さらに、パナソニックが蓄積してきたノウハウをAIに生かすために、「E3-AI」(イーキューブAI)」というコンセプトを打ち立てた。「Embedded AI」「Explainable AI」「Evolutional AI」である。
Embedded AIは、デジタル家電の開発において培ったLSI設計技術などを生かし、製品やシステムの小型化を図り、性能とコストを両立させることを目指すもの。「ディープラーニングの大規模な回路を、性能はそのままで小型チップに実装するなど、既に成果が出ている。ここは、パナソニックのDNAが宿っている部分だ」(九津見氏)
Explainable AIは、機械学習において「なぜ、誤った画像認識が行われたのか」「どこを再学習させれば画像認識の精度が上がるのか」というのを可視化する技術を活用して、開発を進めることだ。これによって、AIのチューニング(性能向上)にかかる時間を大幅に短縮できるとする。
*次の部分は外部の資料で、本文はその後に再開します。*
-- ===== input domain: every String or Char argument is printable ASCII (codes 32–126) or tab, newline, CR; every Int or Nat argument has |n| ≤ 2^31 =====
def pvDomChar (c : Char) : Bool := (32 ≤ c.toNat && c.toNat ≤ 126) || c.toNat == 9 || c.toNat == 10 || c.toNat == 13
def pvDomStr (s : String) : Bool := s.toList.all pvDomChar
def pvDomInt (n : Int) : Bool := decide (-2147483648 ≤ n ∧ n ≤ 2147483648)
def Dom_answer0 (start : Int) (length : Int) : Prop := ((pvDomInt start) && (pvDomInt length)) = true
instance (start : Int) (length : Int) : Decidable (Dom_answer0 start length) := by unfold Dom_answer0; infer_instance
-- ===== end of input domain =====

-- B replaces A's element-by-element generator (O(length^2) XORs) with one loop over the rows,
-- XORing each consecutive row range in O(1) via the pairing identity (2k)^(2k+1)=1.

-- ===== PORT A =====
def answer0 (start : Int) (length : Int) : Int :=
  -- the generator materialised as the list of yielded values, threading `start`
  let gen := (PySem.List.pyRange 0 length).foldl
    (fun (st : Int × List Int) (i : Int) =>
      let inner := (PySem.List.pyRange 0 (length - i)).foldl
        (fun (p : Int × List Int) (_ : Int) => (p.1 + 1, p.2 ++ [p.1])) st
      (inner.1 + i, inner.2))
    (start, [])
  gen.2.foldl (fun r i => PySem.Int.bxor r i) 0

-- ===== PORT B =====
-- XOR of all integers in [a, b) in O(1)
def pvRangeXor (a : Int) (b : Int) : Int :=
  if a ≥ b then 0
  else
    let r : Int := 0
    let p := if PySem.Int.mod a 2 ≠ 0 then (PySem.Int.bxor r a, a + 1) else (r, a)
    let r := p.1
    let a := p.2
    let half := PySem.Int.floordiv (b - a) 2
    let r := if PySem.Int.mod half 2 ≠ 0 then PySem.Int.bxor r 1 else r
    let r := if PySem.Int.mod (b - a) 2 ≠ 0 then PySem.Int.bxor r (b - 1) else r
    r

def answer0_alt (start : Int) (length : Int) : Int :=
  ((PySem.List.pyRange 0 length).foldl
    (fun (st : Int × Int) (i : Int) =>
      (PySem.Int.bxor st.1 (pvRangeXor st.2 (st.2 + length - i)), st.2 + length))
    (0, start)).1

-- ===== PRECONDITION & SPEC =====
def Spec_answer0 (start : Int) (length : Int) (out : Int) : Prop := out = answer0_alt start length
instance (start : Int) (length : Int) (out : Int) : Decidable (Spec_answer0 start length out) := by unfold Spec_answer0; infer_instance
Evolutional AIは、組み込み機器などに実装したAIを最新のモデルに変えていくという取り組みである。組み込み機器を使っていくうちに得られたデータで再学習させたモデルを、再度実装していく仕組みだ。再学習用のデータは、認識の確信度が低いものなどを選択し、それらのデータのみを使って再学習させることで、学習のコストを下げることに成功している。
パナソニックは、E3-AIを含むディープラーニングの技術とデータ分析の技術で、ホームテクノロジー、モビリティ、エネルギーの3つの分野にフォーカスしていく。
さらにパナソニックは、AIを使いこなせる人材を1000人にまで増やす。九津見氏によれば、2017年だけで社内からのAIに関する相談が80件ほどあったという。そこで、AIについて相談できる社内向けの相談サービス「DAICC(Data & AI for Co-Creation:ダイク)サービス」を展開し始めた。大阪大学と共同でプログラムを行うほど、本格的に取り組みを進めている。
九津見氏は、「AI(Cyber)にパナソニック(Physical)を掛け合わせることで、Society 5.0の世界を実現させていく。モノづくり、コトづくりをAIによって変革することで、Society 5.0に挑戦していきたい」と強調した。